----- INFORMATION GIVEN

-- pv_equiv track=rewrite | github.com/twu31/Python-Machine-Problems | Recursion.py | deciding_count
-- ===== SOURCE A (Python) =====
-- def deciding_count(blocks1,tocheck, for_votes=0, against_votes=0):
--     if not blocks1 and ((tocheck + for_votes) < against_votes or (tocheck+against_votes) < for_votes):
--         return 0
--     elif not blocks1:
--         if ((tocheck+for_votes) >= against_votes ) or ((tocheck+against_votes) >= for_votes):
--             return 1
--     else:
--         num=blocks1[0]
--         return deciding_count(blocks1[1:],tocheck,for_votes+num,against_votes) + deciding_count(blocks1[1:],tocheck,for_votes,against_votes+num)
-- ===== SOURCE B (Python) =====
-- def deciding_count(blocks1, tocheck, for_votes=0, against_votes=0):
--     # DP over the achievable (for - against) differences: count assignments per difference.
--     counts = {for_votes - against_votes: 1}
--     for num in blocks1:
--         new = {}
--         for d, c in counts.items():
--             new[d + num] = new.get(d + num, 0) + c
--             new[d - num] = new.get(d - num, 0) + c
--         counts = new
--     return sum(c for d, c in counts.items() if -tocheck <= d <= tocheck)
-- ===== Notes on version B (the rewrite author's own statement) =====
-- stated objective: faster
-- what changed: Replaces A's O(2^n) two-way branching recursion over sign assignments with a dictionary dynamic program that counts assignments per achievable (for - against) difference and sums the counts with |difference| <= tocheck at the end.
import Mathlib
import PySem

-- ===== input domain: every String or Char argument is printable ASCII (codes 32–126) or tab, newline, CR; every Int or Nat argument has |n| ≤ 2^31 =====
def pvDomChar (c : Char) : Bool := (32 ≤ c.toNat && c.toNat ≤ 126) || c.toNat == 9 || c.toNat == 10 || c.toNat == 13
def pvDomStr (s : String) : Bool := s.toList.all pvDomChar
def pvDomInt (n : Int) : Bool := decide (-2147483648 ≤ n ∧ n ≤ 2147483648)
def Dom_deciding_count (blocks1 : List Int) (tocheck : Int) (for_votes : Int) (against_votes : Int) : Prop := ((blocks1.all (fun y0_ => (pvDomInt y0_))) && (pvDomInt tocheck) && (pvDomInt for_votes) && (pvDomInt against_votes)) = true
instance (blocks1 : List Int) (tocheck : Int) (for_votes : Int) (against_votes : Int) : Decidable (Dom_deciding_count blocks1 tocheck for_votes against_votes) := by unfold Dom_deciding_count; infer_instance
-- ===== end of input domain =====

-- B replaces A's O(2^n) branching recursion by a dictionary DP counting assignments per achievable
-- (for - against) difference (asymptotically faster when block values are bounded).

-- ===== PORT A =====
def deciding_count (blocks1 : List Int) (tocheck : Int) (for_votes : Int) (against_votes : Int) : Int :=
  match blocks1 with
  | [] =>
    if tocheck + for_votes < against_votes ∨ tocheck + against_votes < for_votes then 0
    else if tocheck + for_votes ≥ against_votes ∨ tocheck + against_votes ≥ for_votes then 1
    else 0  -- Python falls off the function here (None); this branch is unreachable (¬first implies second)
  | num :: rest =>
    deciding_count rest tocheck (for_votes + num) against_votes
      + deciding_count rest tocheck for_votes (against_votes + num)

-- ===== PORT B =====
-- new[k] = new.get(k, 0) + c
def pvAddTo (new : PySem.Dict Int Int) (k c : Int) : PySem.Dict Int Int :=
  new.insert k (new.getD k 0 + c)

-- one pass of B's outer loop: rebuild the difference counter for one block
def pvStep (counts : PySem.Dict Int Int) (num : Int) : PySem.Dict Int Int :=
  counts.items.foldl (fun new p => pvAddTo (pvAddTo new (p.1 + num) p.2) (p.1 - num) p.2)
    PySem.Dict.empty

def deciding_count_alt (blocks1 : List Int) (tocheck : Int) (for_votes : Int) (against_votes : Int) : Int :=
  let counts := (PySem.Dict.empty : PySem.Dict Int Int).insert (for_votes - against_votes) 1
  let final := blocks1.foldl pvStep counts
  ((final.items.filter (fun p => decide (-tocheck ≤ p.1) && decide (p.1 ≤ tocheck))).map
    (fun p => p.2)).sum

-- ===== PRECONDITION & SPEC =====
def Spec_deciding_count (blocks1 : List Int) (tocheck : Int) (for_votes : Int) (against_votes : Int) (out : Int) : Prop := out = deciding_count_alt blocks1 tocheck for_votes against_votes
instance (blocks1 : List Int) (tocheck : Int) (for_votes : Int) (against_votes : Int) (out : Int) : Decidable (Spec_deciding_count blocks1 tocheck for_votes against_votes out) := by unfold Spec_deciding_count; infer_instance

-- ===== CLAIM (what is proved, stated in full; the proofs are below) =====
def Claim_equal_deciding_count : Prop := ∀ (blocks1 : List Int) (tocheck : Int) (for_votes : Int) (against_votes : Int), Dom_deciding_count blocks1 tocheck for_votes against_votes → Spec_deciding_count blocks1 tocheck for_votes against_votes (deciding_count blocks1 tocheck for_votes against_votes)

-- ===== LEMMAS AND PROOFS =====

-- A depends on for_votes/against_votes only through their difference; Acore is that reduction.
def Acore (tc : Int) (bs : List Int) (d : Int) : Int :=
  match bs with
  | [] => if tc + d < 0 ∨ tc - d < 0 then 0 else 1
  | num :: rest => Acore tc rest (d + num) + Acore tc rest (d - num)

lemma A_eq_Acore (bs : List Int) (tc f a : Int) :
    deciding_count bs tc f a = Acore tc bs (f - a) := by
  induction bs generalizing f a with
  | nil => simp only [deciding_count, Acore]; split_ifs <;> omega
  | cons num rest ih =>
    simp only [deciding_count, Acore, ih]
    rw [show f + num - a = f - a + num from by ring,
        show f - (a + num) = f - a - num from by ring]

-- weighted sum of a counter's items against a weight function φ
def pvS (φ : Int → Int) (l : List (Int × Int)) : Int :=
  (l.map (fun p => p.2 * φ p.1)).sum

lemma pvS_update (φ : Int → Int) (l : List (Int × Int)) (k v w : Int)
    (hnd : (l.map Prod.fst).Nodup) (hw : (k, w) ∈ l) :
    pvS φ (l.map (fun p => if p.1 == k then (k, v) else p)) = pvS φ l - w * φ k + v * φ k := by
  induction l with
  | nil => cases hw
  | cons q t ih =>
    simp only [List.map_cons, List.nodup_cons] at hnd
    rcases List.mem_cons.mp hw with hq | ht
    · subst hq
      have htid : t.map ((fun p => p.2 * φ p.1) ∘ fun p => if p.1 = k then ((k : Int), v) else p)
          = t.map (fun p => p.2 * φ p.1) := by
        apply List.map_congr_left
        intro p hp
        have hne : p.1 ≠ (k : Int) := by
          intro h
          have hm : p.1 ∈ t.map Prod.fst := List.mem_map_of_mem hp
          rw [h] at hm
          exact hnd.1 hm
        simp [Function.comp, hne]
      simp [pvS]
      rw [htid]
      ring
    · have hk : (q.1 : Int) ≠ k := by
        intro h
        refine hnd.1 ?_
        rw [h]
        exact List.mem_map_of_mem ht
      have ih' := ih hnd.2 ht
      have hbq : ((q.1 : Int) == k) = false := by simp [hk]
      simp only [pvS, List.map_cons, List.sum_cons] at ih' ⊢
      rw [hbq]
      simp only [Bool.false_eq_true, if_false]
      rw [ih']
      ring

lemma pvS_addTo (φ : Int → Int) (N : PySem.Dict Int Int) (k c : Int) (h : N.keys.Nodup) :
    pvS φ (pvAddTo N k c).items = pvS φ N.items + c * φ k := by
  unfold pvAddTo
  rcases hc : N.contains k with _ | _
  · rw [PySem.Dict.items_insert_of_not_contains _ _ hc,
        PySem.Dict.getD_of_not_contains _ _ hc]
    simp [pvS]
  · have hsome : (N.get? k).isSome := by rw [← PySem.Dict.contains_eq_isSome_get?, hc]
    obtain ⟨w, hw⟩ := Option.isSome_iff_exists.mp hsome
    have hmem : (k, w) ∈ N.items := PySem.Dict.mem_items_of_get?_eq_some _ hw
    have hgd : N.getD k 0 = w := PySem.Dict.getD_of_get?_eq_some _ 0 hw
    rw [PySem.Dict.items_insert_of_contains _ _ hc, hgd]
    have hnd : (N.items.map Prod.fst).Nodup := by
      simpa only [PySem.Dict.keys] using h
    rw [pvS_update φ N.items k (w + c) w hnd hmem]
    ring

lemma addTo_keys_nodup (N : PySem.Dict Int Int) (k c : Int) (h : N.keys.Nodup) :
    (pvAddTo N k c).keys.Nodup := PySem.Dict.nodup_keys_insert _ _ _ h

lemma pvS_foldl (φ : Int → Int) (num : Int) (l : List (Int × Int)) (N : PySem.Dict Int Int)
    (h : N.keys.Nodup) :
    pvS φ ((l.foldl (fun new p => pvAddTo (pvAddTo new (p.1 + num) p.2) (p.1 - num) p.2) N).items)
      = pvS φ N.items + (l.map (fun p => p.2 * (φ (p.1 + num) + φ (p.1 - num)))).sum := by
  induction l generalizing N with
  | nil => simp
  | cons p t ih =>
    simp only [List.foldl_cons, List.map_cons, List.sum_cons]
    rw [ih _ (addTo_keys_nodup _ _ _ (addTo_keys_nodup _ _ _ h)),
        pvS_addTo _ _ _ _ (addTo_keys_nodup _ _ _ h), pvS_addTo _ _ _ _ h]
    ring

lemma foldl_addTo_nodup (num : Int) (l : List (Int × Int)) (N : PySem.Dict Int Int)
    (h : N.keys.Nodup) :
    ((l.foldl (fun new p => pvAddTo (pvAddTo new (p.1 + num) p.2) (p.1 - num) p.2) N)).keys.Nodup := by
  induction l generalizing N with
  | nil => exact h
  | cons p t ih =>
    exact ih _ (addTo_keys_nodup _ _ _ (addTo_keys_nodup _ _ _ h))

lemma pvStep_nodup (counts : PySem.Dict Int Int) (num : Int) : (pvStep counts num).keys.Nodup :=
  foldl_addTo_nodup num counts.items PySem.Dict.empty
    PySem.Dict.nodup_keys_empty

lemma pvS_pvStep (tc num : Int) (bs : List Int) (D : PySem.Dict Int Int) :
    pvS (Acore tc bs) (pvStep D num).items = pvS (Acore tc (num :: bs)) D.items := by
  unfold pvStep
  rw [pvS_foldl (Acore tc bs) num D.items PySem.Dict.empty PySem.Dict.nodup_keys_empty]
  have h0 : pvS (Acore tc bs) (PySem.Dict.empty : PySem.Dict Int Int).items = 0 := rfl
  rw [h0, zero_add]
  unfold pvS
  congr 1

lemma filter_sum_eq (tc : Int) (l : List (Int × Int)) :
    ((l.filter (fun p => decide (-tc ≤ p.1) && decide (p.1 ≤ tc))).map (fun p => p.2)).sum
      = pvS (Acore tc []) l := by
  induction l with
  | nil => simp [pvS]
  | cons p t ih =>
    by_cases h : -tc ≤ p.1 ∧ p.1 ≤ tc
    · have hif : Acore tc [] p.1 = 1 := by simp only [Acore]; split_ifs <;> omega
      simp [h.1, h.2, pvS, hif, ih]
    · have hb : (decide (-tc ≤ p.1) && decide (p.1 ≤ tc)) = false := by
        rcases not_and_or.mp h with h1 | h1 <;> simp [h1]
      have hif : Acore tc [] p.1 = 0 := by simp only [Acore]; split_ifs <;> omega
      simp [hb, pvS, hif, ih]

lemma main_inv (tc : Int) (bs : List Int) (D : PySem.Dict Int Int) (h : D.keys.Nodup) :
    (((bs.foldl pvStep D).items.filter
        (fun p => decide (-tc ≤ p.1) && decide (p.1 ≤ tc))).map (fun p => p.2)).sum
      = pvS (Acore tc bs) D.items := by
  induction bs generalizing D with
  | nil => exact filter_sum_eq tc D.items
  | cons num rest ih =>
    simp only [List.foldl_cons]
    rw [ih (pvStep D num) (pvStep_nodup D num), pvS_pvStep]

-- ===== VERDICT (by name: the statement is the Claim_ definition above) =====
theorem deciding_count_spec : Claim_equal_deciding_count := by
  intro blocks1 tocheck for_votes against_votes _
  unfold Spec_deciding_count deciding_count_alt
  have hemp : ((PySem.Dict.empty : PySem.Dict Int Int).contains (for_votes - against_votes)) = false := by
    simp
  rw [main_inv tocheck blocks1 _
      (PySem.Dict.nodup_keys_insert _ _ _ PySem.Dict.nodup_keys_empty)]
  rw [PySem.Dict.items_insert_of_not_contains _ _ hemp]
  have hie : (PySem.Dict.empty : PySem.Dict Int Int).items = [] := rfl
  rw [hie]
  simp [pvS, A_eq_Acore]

----------

WORK TO COMPLETE: Taking the line with "def pvS (φ : Int" as the first and the line with "rcases hc : N.contains k with _ | _" as the last, retype that stretch of the data above exactly, with no other lines.

SOLUTION:
def pvS (φ : Int → Int) (l : List (Int × Int)) : Int :=
  (l.map (fun p => p.2 * φ p.1)).sum

lemma pvS_update (φ : Int → Int) (l : List (Int × Int)) (k v w : Int)
    (hnd : (l.map Prod.fst).Nodup) (hw : (k, w) ∈ l) :
    pvS φ (l.map (fun p => if p.1 == k then (k, v) else p)) = pvS φ l - w * φ k + v * φ k := by
  induction l with
  | nil => cases hw
  | cons q t ih =>
    simp only [List.map_cons, List.nodup_cons] at hnd
    rcases List.mem_cons.mp hw with hq | ht
    · subst hq
      have htid : t.map ((fun p => p.2 * φ p.1) ∘ fun p => if p.1 = k then ((k : Int), v) else p)
          = t.map (fun p => p.2 * φ p.1) := by
        apply List.map_congr_left
        intro p hp
        have hne : p.1 ≠ (k : Int) := by
          intro h
          have hm : p.1 ∈ t.map Prod.fst := List.mem_map_of_mem hp
          rw [h] at hm
          exact hnd.1 hm
        simp [Function.comp, hne]
      simp [pvS]
      rw [htid]
      ring
    · have hk : (q.1 : Int) ≠ k := by
        intro h
        refine hnd.1 ?_
        rw [h]
        exact List.mem_map_of_mem ht
      have ih' := ih hnd.2 ht
      have hbq : ((q.1 : Int) == k) = false := by simp [hk]
      simp only [pvS, List.map_cons, List.sum_cons] at ih' ⊢
      rw [hbq]
      simp only [Bool.false_eq_true, if_false]
      rw [ih']
      ring

lemma pvS_addTo (φ : Int → Int) (N : PySem.Dict Int Int) (k c : Int) (h : N.keys.Nodup) :
    pvS φ (pvAddTo N k c).items = pvS φ N.items + c * φ k := by
  unfold pvAddTo
  rcases hc : N.contains k with _ | _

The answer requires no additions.